A live example is available at https://aspnet.nullstone.dev.

This quickstart launches an ASP.NET web application to AWS via Nullstone. It also configures a local development environment using Docker that works identical to production, but with debugging enabled.

This quickstart contains a walkthrough for generating an ASP.NET app. A working example is available to fork at nullstone-io/aspnet-quickstart.

TIP

This quickstart is based off the official ASP.NET Core get started tutorial.

Create ASP.NET app

Generate app

In this example, we are going to create an ASP.NET app named aspnet-quickstart in the current directory. In your repository root, run these commands.

shell
dotnet new webapp --no-https -o .
dotnet new gitignore

This will create the following files and directories:

shell
.
├── .vscode
├── Pages
├── Properties
├── wwwroot
├── .gitignore
├── appsettings.Development.json
├── appsettings.json
├── aspnet-quickstart.csproj
└── Program.cs

Prepare for Local

Configure docker locally

TIP

Nullstone provides a docker image nullstone/dotnet:local that is configured for local development. The source for the docker image is on GitHub at nullstone-io/docker-dotnet.

Create a docker-compose.yml to run locally using Docker.

yaml
version: '3.8'

services:
   db:
      image: mcr.microsoft.com/mssql/server
      environment:
         SA_PASSWORD: "Password1234%^&*"
         ACCEPT_EULA: "Y"
   app:
      image: nullstone/dotnet:local
      depends_on:
         - db
      environment:
         SQLSERVER_DSN: "Data Source=db;Initial Catalog=master;User ID=sa;Password=Password1234%^&*"
      ports:
         - "5001:5001"
      volumes:
         - .:/app
         - ~/.vsdbg:/remote_debugger:rw

Let's start our app locally.

shell
docker compose up

Visit http://localhost:5001.

Update dependencies

Add your dependencies with dotnet add .... Then, restart your docker container with docker compose up or docker compose restart. The local docker image will install dependencies on boot using dotnet restore.

Prepare for Production

Before deploying an ASP.NET app to production, we need to dockerize your app.

Create Dockerfile

Create Dockerfile with the following contents. This will build your app inside a build image and transfer the app into a production-optimized image.

WARNING

If you named your project differently, make sure to change CMD in the Dockerfile to reflect your project name.

docker
FROM mcr.microsoft.com/dotnet/sdk:6.0-focal AS build
WORKDIR /src
# Install packages
COPY *.csproj .
RUN dotnet restore
# Copy the rest of app and publish
COPY . .
RUN dotnet publish -c Release -o /app/publish --no-restore

FROM nullstone/dotnet
COPY --from=build /app/publish .
CMD ["dotnet", "aspnet-quickstart.dll"]

Launch to Nullstone

Create app

When launching to Nullstone, we're going to create an app in the Nullstone UI and attach capabilities that automatically configure our app. Follow these steps in the Nullstone UI.

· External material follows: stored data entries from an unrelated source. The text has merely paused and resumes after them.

-- pv_equiv track=rewrite | github.com/njonsson/dotfiles | resources/confluence2md/utils.py | strip_surrounding_blank_lines
-- ===== SOURCE A (Python) =====
-- def strip_surrounding_blank_lines(value: str) -> str:
--     lines = value.splitlines()
--     start = 0
--     while start < len(lines) and not lines[start].strip():
--         start += 1
--     end = len(lines) - 1
--     while end >= 0 and not lines[end].strip():
--         end -= 1
--     if start > end:
--         return ""
--     return "\n".join(lines[start : end + 1])
-- ===== SOURCE B (Python) =====
-- def strip_surrounding_blank_lines(value: str) -> str:
--     lines = value.splitlines()
--     idx = [i for i, l in enumerate(lines) if l.strip()]
--     if not idx:
--         return ""
--     return "\n".join(lines[idx[0] : idx[-1] + 1])
-- ===== Notes on version B (the rewrite author's own statement) =====
-- stated objective: simpler
-- what changed: Replaces A's two opposed while-loops (scanning forward then backward for the first/last non-blank line) with a single forward pass that collects the indices of all non-blank lines and slices between the first and last collected index.
import Mathlib
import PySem

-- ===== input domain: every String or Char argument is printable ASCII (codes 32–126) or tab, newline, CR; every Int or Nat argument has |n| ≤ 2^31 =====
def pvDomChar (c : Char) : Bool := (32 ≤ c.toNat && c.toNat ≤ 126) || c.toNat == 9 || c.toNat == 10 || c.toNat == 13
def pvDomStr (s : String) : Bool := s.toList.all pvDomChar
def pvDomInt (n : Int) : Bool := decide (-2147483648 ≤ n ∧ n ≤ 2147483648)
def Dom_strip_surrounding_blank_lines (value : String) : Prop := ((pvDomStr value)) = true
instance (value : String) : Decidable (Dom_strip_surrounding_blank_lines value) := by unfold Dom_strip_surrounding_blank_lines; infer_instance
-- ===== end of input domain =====

-- B replaces A's two opposed while-loops by one index-collecting pass plus a slice (objective: simpler).

-- ===== PORT A =====
-- 'while start < len(lines) and not lines[start].strip(): start += 1' (short-circuit: index read only when in range)
def pvAStartLoop (lines : List String) (start : Nat) : Nat :=
  if h : start < lines.length then
    if PySem.Str.strip lines[start] == "" then pvAStartLoop lines (start + 1) else start
  else start
termination_by lines.length - start

-- 'while end >= 0 and not lines[end].strip(): end -= 1' (pyGetD's default is never read: 0 ≤ e < len(lines) whenever it is consulted)
def pvAEndLoop (lines : List String) (e : Int) : Int :=
  if h : 0 ≤ e ∧ PySem.Str.strip (PySem.List.pyGetD lines e "") == "" then pvAEndLoop lines (e - 1) else e
termination_by (e + 1).toNat
decreasing_by omega

def strip_surrounding_blank_lines (value : String) : String :=
  let lines := PySem.Str.splitlines value
  let start := pvAStartLoop lines 0
  let e := pvAEndLoop lines ((lines.length : Int) - 1)
  if (start : Int) > e then ""
  else PySem.Str.join "\n" (PySem.List.slice lines (some (start : Int)) (some (e + 1)))

-- ===== PORT B =====
def strip_surrounding_blank_lines_alt (value : String) : String :=
  let lines := PySem.Str.splitlines value
  let idx := ((PySem.List.enumerate lines 0).filter (fun p => PySem.Str.strip p.2 != "")).map (·.1)
  match idx with
  | [] => ""
  | i :: rest =>
      PySem.Str.join "\n" (PySem.List.slice lines (some i) (some ((i :: rest).getLast (by simp) + 1)))

-- ===== PRECONDITION & SPEC =====
def Spec_strip_surrounding_blank_lines (value : String) (out : String) : Prop := out = strip_surrounding_blank_lines_alt value
instance (value : String) (out : String) : Decidable (Spec_strip_surrounding_blank_lines value out) := by unfold Spec_strip_surrounding_blank_lines; infer_instance

-- ===== CLAIM (what is proved, stated in full; the proofs are below) =====
def Claim_equal_strip_surrounding_blank_lines : Prop := ∀ (value : String), Dom_strip_surrounding_blank_lines value → Spec_strip_surrounding_blank_lines value (strip_surrounding_blank_lines value)

-- ===== LEMMAS AND PROOFS =====

def pvBlank (l : String) : Bool := PySem.Str.strip l == ""

def pvIdx (xs : List String) (n : Int) : List Int :=
  ((PySem.List.enumerate xs n).filter (fun p => PySem.Str.strip p.2 != "")).map (·.1)

lemma pvAStart_eq (xs : List String) (n : Nat) (hn : n ≤ xs.length) :
    pvAStartLoop xs n = n + ((xs.drop n).takeWhile pvBlank).length := by
  suffices H : ∀ k n, n ≤ xs.length → xs.length - n ≤ k →
      pvAStartLoop xs n = n + ((xs.drop n).takeWhile pvBlank).length from
    H (xs.length - n) n hn le_rfl
  intro k
  induction k with
  | zero =>
    intro n hn hk
    have : n = xs.length := by omega
    subst this
    rw [pvAStartLoop]
    simp
  | succ k ih =>
    intro n hn hk
    rw [pvAStartLoop]
    by_cases h : n < xs.length
    · simp only [h, dif_pos]
      rw [List.drop_eq_getElem_cons h, List.takeWhile_cons]
      by_cases hb : PySem.Str.strip xs[n] == ""
      · have hrec := ih (n + 1) (by omega) (by omega)
        have hb' : pvBlank xs[n] = true := hb
        simp only [hb', if_true, List.length_cons, hrec]
        simp only [hb, if_true]
        omega
      · simp [hb, pvBlank]
    · have : n = xs.length := by omega
      subst this
      simp [h]

lemma pvAEnd_append (N : Nat) (ys zs : List String) (e : Int)
    (hN : (e + 1).toNat ≤ N) (he : e < ys.length) :
    pvAEndLoop (ys ++ zs) e = pvAEndLoop ys e := by
  induction N generalizing e with
  | zero =>
    have h0 : ¬ 0 ≤ e := by omega
    conv_lhs => rw [pvAEndLoop]
    conv_rhs => rw [pvAEndLoop]
    simp [h0]
  | succ N ih =>
    conv_lhs => rw [pvAEndLoop]
    conv_rhs => rw [pvAEndLoop]
    by_cases h0 : 0 ≤ e
    · have hget : PySem.List.pyGetD (ys ++ zs) e "" = PySem.List.pyGetD ys e "" := by
        rw [PySem.List.pyGetD_eq_getElem (ys ++ zs) "" h0 (by simp; omega),
            PySem.List.pyGetD_eq_getElem ys "" h0 (by omega)]
        exact (List.getElem_append_left (by omega))
      rw [hget]
      by_cases hb : PySem.Str.strip (PySem.List.pyGetD ys e "") == ""
      · simp only [h0, hb, and_self, dif_pos, true_and]
        exact ih (e - 1) (by omega) (by omega)
      · simp [h0, hb]
    · simp [h0]

lemma pvAEnd_eq (xs : List String) :
    pvAEndLoop xs ((xs.length : Int) - 1)
      = (xs.length : Int) - 1 - ((xs.reverse.takeWhile pvBlank).length : Int) := by
  induction xs using List.reverseRecOn with
  | nil =>
    rw [pvAEndLoop]; simp
  | append_singleton ys l ih =>
    rw [pvAEndLoop]
    have hlen : ((ys ++ [l]).length : Int) - 1 = (ys.length : Int) := by simp
    have hget : PySem.List.pyGetD (ys ++ [l]) ((ys ++ [l]).length - 1) "" = l := by
      rw [hlen, PySem.List.pyGetD_eq_getElem (ys ++ [l]) "" (by omega) (by simp)]
      simp
    rw [hget]
    by_cases hb : PySem.Str.strip l == ""
    · have h0 : (0:Int) ≤ ((ys ++ [l]).length : Int) - 1 := by simp
      simp only [h0, hb, and_self, dif_pos, true_and]
      rw [hlen]
      rw [pvAEnd_append (((ys.length : Int) - 1) + 1).toNat ys [l] ((ys.length : Int) - 1) le_rfl (by omega)]
      rw [ih]
      have ht : (ys ++ [l]).reverse.takeWhile pvBlank = l :: ys.reverse.takeWhile pvBlank := by
        simp only [List.reverse_append, List.reverse_singleton, List.singleton_append,
          List.takeWhile_cons]
        have hb' : pvBlank l = true := hb
        simp [hb']
      rw [ht]
      push_cast [List.length_cons]
      ring
    · simp only [hb, and_false, dif_neg, not_false_iff]
      rw [hlen]
      have : (ys ++ [l]).reverse.takeWhile pvBlank = [] := by
        simp only [List.reverse_append, List.reverse_singleton, List.singleton_append,
          List.takeWhile_cons]
        simp [pvBlank, hb]
      rw [this]
      simp

lemma pvIdx_cons (x : String) (xs : List String) (n : Int) :
    pvIdx (x :: xs) n = (if pvBlank x then [] else [n]) ++ pvIdx xs (n + 1) := by
  unfold pvIdx
  rw [PySem.List.enumerate_cons]
  by_cases hb : pvBlank x
  · have : (PySem.Str.strip x != "") = false := by
      simpa [pvBlank] using hb
    simp [List.filter_cons, this, hb]
  · have : (PySem.Str.strip x != "") = true := by
      simpa [pvBlank] using hb
    simp [List.filter_cons, this, hb]

lemma pvIdx_head? (xs : List String) (n : Int) :
    (pvIdx xs n).head? = if xs.all pvBlank then none
      else some (n + ((xs.takeWhile pvBlank).length : Int)) := by
  induction xs generalizing n with
  | nil => simp [pvIdx]
  | cons x xs ih =>
    rw [pvIdx_cons]
    by_cases hb : pvBlank x
    · simp only [hb, if_true, List.nil_append, ih, List.all_cons, List.takeWhile_cons, hb]
      by_cases hall : xs.all pvBlank
      · simp [hall]
      · simp only [hall, if_false, Bool.and_false]
        simp [hb]
        push_cast
        ring
    · have hb' : pvBlank x = false := by simpa using hb
      simp [hb', List.takeWhile_cons, List.all_cons]

lemma pvIdx_getLast? (xs : List String) (n : Int) :
    (pvIdx xs n).getLast? = if xs.all pvBlank then none
      else some (n + (xs.length : Int) - 1 - ((xs.reverse.takeWhile pvBlank).length : Int)) := by
  induction xs generalizing n with
  | nil => simp [pvIdx]
  | cons x xs ih =>
    rw [pvIdx_cons]
    by_cases hall : xs.all pvBlank
    · have hnil : pvIdx xs (n + 1) = [] := by
        have := pvIdx_head? xs (n + 1)
        simp only [hall, if_true] at this
        exact List.head?_eq_none_iff.mp this
      rw [hnil, List.append_nil]
      have hrevall : ∀ l ∈ xs.reverse, pvBlank l := by
        intro l hl
        exact (List.all_eq_true.mp hall) l (by simpa using hl)
      have hrevtake : xs.reverse.takeWhile pvBlank = xs.reverse :=
        List.takeWhile_eq_self_iff.mpr hrevall
      by_cases hb : pvBlank x
      · simp only [hb, if_true]
        have : (x :: xs).all pvBlank = true := by simp [List.all_cons, hb, hall]
        simp [this]
      · have hb' : pvBlank x = false := by simpa using hb
        have hall' : (x :: xs).all pvBlank = false := by simp [List.all_cons, hb']
        simp only [hb', if_false, hall']
        have htake : (x :: xs).reverse.takeWhile pvBlank = xs.reverse := by
          rw [List.reverse_cons, List.takeWhile_append]
          simp [hrevtake, hb']
        rw [htake]
        simp
        push_cast
        ring
    · have hall' : (x :: xs).all pvBlank = false := by
        simp [List.all_cons, Bool.and_eq_true]
        intro _; simpa using hall
      have hne : pvIdx xs (n + 1) ≠ [] := by
        have := pvIdx_head? xs (n + 1)
        simp only [hall, if_false] at this
        intro hcon
        rw [hcon] at this
        simp at this
      rw [List.getLast?_append_of_ne_nil _ hne, ih]
      simp only [hall, if_false, hall']
      have htake : (x :: xs).reverse.takeWhile pvBlank = xs.reverse.takeWhile pvBlank := by
        rw [List.reverse_cons, List.takeWhile_append]
        have hne' : (xs.reverse.takeWhile pvBlank).length ≠ xs.length := by
          intro hlen
          have hself : xs.reverse.takeWhile pvBlank = xs.reverse :=
            List.IsPrefix.eq_of_length (List.takeWhile_prefix _) (by simp [hlen])
          have hmem := List.takeWhile_eq_self_iff.mp hself
          apply absurd hall
          simp only [not_not, List.all_eq_true]
          intro l hl
          exact hmem l (by simpa using hl)
        simp [hne']
      rw [htake]
      refine congrArg some ?_
      push_cast [List.length_cons]
      ring

lemma pv_not_all_bound (xs : List String) (h : ¬ xs.all pvBlank = true) :
    (xs.takeWhile pvBlank).length + (xs.reverse.takeWhile pvBlank).length < xs.length := by
  have hs := (List.takeWhile_prefix (p := pvBlank) (l := xs)).length_le
  have hd : xs.dropWhile pvBlank ≠ [] := by
    intro hcon
    apply h
    simp only [List.all_eq_true]
    intro l hl
    by_contra hbl
    have : l ∈ xs.dropWhile pvBlank ∨ l ∈ xs.takeWhile pvBlank := by
      rcases List.mem_append.mp (by rw [List.takeWhile_append_dropWhile]; exact hl :
        l ∈ xs.takeWhile pvBlank ++ xs.dropWhile pvBlank) with h1 | h2
      · exact Or.inr h1
      · exact Or.inl h2
    rcases this with h1 | h2
    · rw [hcon] at h1; simp at h1
    · exact hbl (List.mem_takeWhile_imp h2)
  have hy : pvBlank ((xs.dropWhile pvBlank).head hd) = false :=
    List.head_dropWhile_not pvBlank hd
  -- the reverse of xs ends the takeWhile no later than the (non-blank) head of dropWhile
  have hsplit : xs.reverse = (xs.dropWhile pvBlank).reverse ++ (xs.takeWhile pvBlank).reverse := by
    rw [← List.reverse_append, List.takeWhile_append_dropWhile]
  have hlen_drop : (xs.takeWhile pvBlank).length + (xs.dropWhile pvBlank).length = xs.length := by
    conv_rhs => rw [← List.takeWhile_append_dropWhile (p := pvBlank) (l := xs)]
    rw [List.length_append]
  have hrev : ((xs.dropWhile pvBlank).reverse.takeWhile pvBlank).length
      < (xs.dropWhile pvBlank).length := by
    have hle := (List.takeWhile_prefix (p := pvBlank) (l := (xs.dropWhile pvBlank).reverse)).length_le
    rw [List.length_reverse] at hle
    rcases lt_or_eq_of_le hle with hlt | heq
    · exact hlt
    · exfalso
      have hself : (xs.dropWhile pvBlank).reverse.takeWhile pvBlank
          = (xs.dropWhile pvBlank).reverse := by
        apply List.IsPrefix.eq_of_length (List.takeWhile_prefix _)
        simpa using heq
      have hall := List.takeWhile_eq_self_iff.mp hself
      have : pvBlank ((xs.dropWhile pvBlank).head hd) = true := by
        apply hall
        simp [List.head_mem]
      rw [hy] at this
      exact Bool.false_ne_true this
  have htw : (xs.reverse.takeWhile pvBlank).length
      ≤ ((xs.dropWhile pvBlank).reverse.takeWhile pvBlank).length := by
    rw [hsplit, List.takeWhile_append]
    split_ifs with hcond
    · exfalso
      have hself : (xs.dropWhile pvBlank).reverse.takeWhile pvBlank
          = (xs.dropWhile pvBlank).reverse :=
        List.IsPrefix.eq_of_length (List.takeWhile_prefix _) (by simpa using hcond)
      have hall := List.takeWhile_eq_self_iff.mp hself
      have : pvBlank ((xs.dropWhile pvBlank).head hd) = true := by
        apply hall
        simp [List.head_mem]
      rw [hy] at this
      exact Bool.false_ne_true this
    · exact le_rfl
  omega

  1. Create an application.
    • Name: In this example, we're naming our app aspnet-quickstart
    • Framework: c#
    • App Type: Container
  2. From the Domains tab for the application, add a subdomain. (This will automatically attach a load balancer capability)

Create sqlserver datastore

  1. Create a datastore - RDS SqlServer Cluster
  2. Visit your application created in the previous step.
  3. From the Datastores tab, add the datastore you just created.

Provision

Our application is ready to launch. Click "Launch" through the UI or issue up through the CLI.

shell
nullstone up --wait --app=aspnet-quickstart --env=dev

WARNING

The current SQL Server Access capability does not automatically set up and inject credentials.

In this quickstart, we are injecting the master db credentials manually.

In production, you should establish a user with specific permissions and inject that user's credentials.

To connect to the database in our app we need to add an environment variable with the database connection string.

  1. Login to your AWS console to find the master username and password. The name of the secret in the Secrets Manager will be named with the datastore reference followed by /master.
yaml
e.g. raspberry-herring-tnsqn/master
  1. Add the following environment variable to your application in Nullstone.
yaml
SQLSERVER_DSN
Data Source=`db_endpoint`;Initial Catalog=master;User ID=`username`;Password=`password`

The db_endpoint value can be found on the configuration tab for the datastore under Module Outputs.

Build

Once your application is provisioned, you may build and deploy your app.

You can name your image whatever you want, just remember this image name for the deploy step. In this example, we are using an image name of aspnet-app.

shell
docker build -t aspnet-app .

Deploy

Now, issue launch to push your docker image and deploy the service with a new version.

shell
nullstone launch --source=aspnet-app --app=aspnet-quickstart --env=dev

Troubleshooting

Auto-versioning

When pushing your image, Nullstone performs auto-versioning if you are in a git-tracked directory. Nullstone selects the short commit SHA (a unique 8-character token) from the git repository to tag the docker image.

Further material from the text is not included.